Fig. 1 — Confirmation of the SLC10A2 mutation. a Donor is a heterozygous for SLC10A2 using DNA extracted from fibroblast cells. b pESC12 stem cell line homozygous for SLC10A2 mutation. Location of mutation in gray

Gene editing of SLC10A2

To correct the mutation in haploid cells, we thawed a frozen vial of pES12 at passage (p) 21, cultured, and performed sorting for haploid cells. Serial sorting was performed in order to create an increasingly purified population of cells. With each subsequent sort, the percentage of haploid cells in G1 was increased from 3.6 to 26.3% (Fig. 2). Because this number does not include haploid cells in S phase and in G2 and M phase of the cell cycle, and because in human stem cells only ~ 20% of the cells are in G1 while ~ 80% are in S/G2/M phase of the cell cycle [23], cells were almost uniformly haploid at the final sort prior to performing CRISPR. Cells sorted from p. 37 were cultured for one passage after sorting, to expand cells for plasmid transfection with CRISPR/Cas9.
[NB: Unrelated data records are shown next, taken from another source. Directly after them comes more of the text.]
lemma starts_eq (s : List Int) (hs : s.Pairwise (· < ·)) :
    s.filter (fun r => !(s.contains (r - 1))) = (blocks s).map (fun g => g.headD 0) := by
  induction s with
  | nil => simp [blocks]
  | cons x xs ih =>
    have hlt : ∀ y ∈ xs, x < y := (List.pairwise_cons.mp hs).1
    have hxs : xs.Pairwise (· < ·) := (List.pairwise_cons.mp hs).2
    have hxkeep : ((x :: xs).contains (x - 1)) = false := by
      simp only [List.contains_eq_mem, decide_eq_false_iff_not, List.mem_cons]
      rintro (h | h)
      · omega
      · exact absurd (hlt _ h) (by omega)
    cases hxs' : xs with
    | nil => simp [blocks, hxkeep]
    | cons y t =>
      subst hxs'
      have hyx : x < y := hlt y (by simp)
      have hty : ∀ r ∈ t, y < r := (List.pairwise_cons.mp hxs).1
      obtain ⟨g, gs, hb⟩ := blocks_head t y
      have ihv := ih hxs
      have e0 : (x :: y :: t).filter (fun r => !((x :: y :: t).contains (r - 1)))
          = x :: (y :: t).filter (fun r => !((x :: y :: t).contains (r - 1))) := by
        rw [List.filter_cons]; simp only [hxkeep, Bool.not_false, reduceIte]
      by_cases hy : y = x + 1
      · -- y merges with x
        have hblk : blocks (x :: y :: t) = (x :: y :: g) :: gs := by
          rw [blocks_cons, hb]; simp [hy]
        have hydropS : ((x :: y :: t).contains (y - 1)) = true := by
          simp only [List.contains_eq_mem, decide_eq_true_eq, List.mem_cons]
          exact Or.inl (by omega)
        have hykeepXS : ((y :: t).contains (y - 1)) = false := by
          simp only [List.contains_eq_mem, decide_eq_false_iff_not, List.mem_cons]
          rintro (h | h)
          · omega
          · exact absurd (hty _ h) (by omega)
        have hcongr : ∀ r ∈ t,
            (!((x :: y :: t).contains (r - 1))) = (!((y :: t).contains (r - 1))) := by
          intro r hr
          have h1 : ¬ (r - 1 = x) := by have := hty r hr; omega
          simp only [List.contains_eq_mem, List.mem_cons]
          rw [decide_eq_decide.mpr (or_iff_right h1)]
        have e1 : (y :: t).filter (fun r => !((x :: y :: t).contains (r - 1)))
            = t.filter (fun r => !((x :: y :: t).contains (r - 1))) := by
          rw [List.filter_cons]; simp only [hydropS, Bool.not_true, Bool.false_eq_true, if_false]
        have e3 : (y :: t).filter (fun r => !((y :: t).contains (r - 1)))
            = y :: t.filter (fun r => !((y :: t).contains (r - 1))) := by
          rw [List.filter_cons]; simp only [hykeepXS, Bool.not_false, reduceIte]
        rw [hb, e3] at ihv
        simp only [List.map_cons, List.headD_cons, List.cons.injEq] at ihv
        rw [hblk, e0, e1, List.filter_congr hcongr, ihv.2]
        simp
      · -- new block at y
        have hblk : blocks (x :: y :: t) = [x] :: (y :: g) :: gs := by
          rw [blocks_cons, hb]; simp [hy]
        have hcongr : ∀ r ∈ (y :: t),
            (!((x :: y :: t).contains (r - 1))) = (!((y :: t).contains (r - 1))) := by
          intro r hr
          have h1 : ¬ (r - 1 = x) := by
            rcases List.mem_cons.mp hr with h | h
            · omega
            · have := hty r h; omega
          simp only [List.contains_eq_mem, List.mem_cons]
          rw [decide_eq_decide.mpr (or_iff_right h1)]
        rw [hblk, e0, List.filter_congr hcongr, ihv, hb]
        simp
-- pv_equiv track=rewrite | github.com/codersx-philip-nguyen/SS01 | pratices/mock_test/main.py | similarity_calculate
-- ===== SOURCE A (Python) =====
-- def dotproduct(K,L):
--     if len(K)==len(L) and len(K)!=0:
--         return sum([K[n]*L[n] for n in range(len(K))])
--     else:
--         return 0
--
-- def similarity_calculate(given_user, user_rating_dict):
--     #initial calculatio_dict
--     calculation_dict = {}
--     for username in user_rating_dict:
--         calculation_dict[username] = 0
--
--     for username in user_rating_dict:
--         calculation_dict[username] = dotproduct(user_rating_dict[given_user], user_rating_dict[username])
--
--     slice_index = len(user_rating_dict)
--     if len(user_rating_dict) > 4:
--         slice_index = 4
--     calculation_list = list(sorted(calculation_dict.items(), key=lambda item: item[1], reverse=True))[:slice_index]
--
--
--     calculate_dict = {}
--     for e in calculation_list:
--         if e[0] == given_user:
--             continue
--         calculate_dict[e[0]] = user_rating_dict[e[0]]
--     return calculate_dict
-- ===== SOURCE B (Python) =====
-- def similarity_calculate(given_user, user_rating_dict):
--     base = user_rating_dict[given_user]
--     k = min(len(user_rating_dict), 4)
--     # one pass: keep the top-k (user, score) pairs, score descending, stable
--     top = []
--     for user, ratings in user_rating_dict.items():
--         if len(ratings) == len(base) and base:
--             score = sum(x * y for x, y in zip(base, ratings))
--         else:
--             score = 0
--         i = 0
--         while i < len(top) and top[i][1] >= score:
--             i += 1
--         if i < k:
--             top.insert(i, (user, score))
--             del top[k:]
--     return {user: user_rating_dict[user] for user, _ in top if user != given_user}
-- ===== Notes on version B (the rewrite author's own statement) =====
-- stated objective: alternative
-- what changed: B drops A's zero-initialization pass and full sort-then-slice: it scores each user once while maintaining a bounded (size <= min(len,4)) insertion list of the top pairs, then builds the result from that list.
-- outside the precondition, e.g. on similarity_calculate('', {}): A returns {}, B raises KeyError
import Mathlib
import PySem

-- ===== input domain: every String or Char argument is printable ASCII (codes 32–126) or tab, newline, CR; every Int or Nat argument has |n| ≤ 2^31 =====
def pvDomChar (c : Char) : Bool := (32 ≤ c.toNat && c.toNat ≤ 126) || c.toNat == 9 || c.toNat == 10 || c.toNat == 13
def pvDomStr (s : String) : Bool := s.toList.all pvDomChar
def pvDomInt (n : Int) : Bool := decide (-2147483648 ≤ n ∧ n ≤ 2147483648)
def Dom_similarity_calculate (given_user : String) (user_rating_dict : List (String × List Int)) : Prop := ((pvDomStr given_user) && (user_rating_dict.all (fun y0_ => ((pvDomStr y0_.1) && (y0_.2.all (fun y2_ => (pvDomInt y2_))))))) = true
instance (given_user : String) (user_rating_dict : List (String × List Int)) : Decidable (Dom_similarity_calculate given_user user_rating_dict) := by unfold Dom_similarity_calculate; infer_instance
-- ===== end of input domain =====

-- B replaces A's zero-init pass, full sort and slice by a single bounded-insertion pass keeping only the
-- top-min(len,4) scored pairs (objective: alternative / partial selection instead of a full sort).

-- ===== PORT A =====
def dotproduct (K L : List Int) : Int :=
  if K.length = L.length ∧ K.length ≠ 0 then
    -- K[n], L[n] for n in range(len(K)): indices are in range, so getD-with-0 is exact here
    ((PySem.List.pyRange 0 (K.length : Int) 1).map
      (fun n => PySem.List.pyGetD K n 0 * PySem.List.pyGetD L n 0)).sum
  else 0

def similarity_calculate (given_user : String) (user_rating_dict : List (String × List Int)) : List (String × List Int) :=
  let d : PySem.Dict String (List Int) := PySem.Dict.mk user_rating_dict
  -- 'for username in user_rating_dict' iterates the dict's keys
  let calculation_dict : PySem.Dict String Int :=
    d.keys.foldl (fun c u => c.insert u 0) PySem.Dict.empty
  -- user_rating_dict[given_user] raises KeyError when absent: excluded by Pre_, so getD is exact
  let calculation_dict2 : PySem.Dict String Int :=
    d.keys.foldl (fun c u => c.insert u (dotproduct (d.getD given_user []) (d.getD u []))) calculation_dict
  let slice_index : Int := if (d.size : Int) > 4 then 4 else (d.size : Int)
  let calculation_list :=
    PySem.List.slice (PySem.List.sorted calculation_dict2.items (fun p => p.2) true) none (some slice_index)
  let calculate_dict : PySem.Dict String (List Int) :=
    calculation_list.foldl
      (fun c e => if e.1 == given_user then c else c.insert e.1 (d.getD e.1 [])) PySem.Dict.empty
  calculate_dict.items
Fig. 2 — FACS for haploid purification. a Percent of haploid cells in G1 with serial sorting. b FACS sorting peaks by passage number. Pink bar demarcating FACS gate created to capture cells with haploid DNA content. Thirty or more precent haploid in G1 are essentially pure haploid cultures

The gRNA, confirmation of bacterial transformation with gRNA, and correction template for SLC10A2 mutation utilized for gene editing can be seen in Fig. 3. Nucleofection was performed on 2 wells of a 6-well plate at 80% confluence. The cells were re-plated onto MEF’s and cultured for an additional 2 days. FACS sorting was performed to collect cells containing haploid DNA content and were also GFP+ (green florescent protein). This effectively collected the haploid cells that had taken up the plasmid vector (Cas9 tagged with GFP). There was a total of 32.12% haploids in G1, and 11.70% of the live cells were both G1 haploids and GFP+ (Fig. 4). A total of 104,686 haploid cells with GFP positivity were collected and plated onto 2 × 10 cm dishes (approximately 45,000 cells/10 cm dish) and 2 wells of 6-well plate (approximately 7000 cells/well). Cells were cultured for 8 days until cell colonies were large enough to be picked manually. A total of 168 colonies were picked and plated onto 7 × 24 well plates. Five to 6 days later, 120 colonies (5 × 24 well plates) were split to duplicate wells and cultured for an additional 5–6 days. At this point, one set of identical colonies of cells underwent DNA extraction, while the other set of cells remained in culture until there were sufficient cells to undergo freezing.

Fig. 3 — a SLC10A2 guide RNA. b Confirmation of bacterial transformation with plasmid incorporating gRNA sequence. c Correction template with silent PAM (protospacer adjacent motif)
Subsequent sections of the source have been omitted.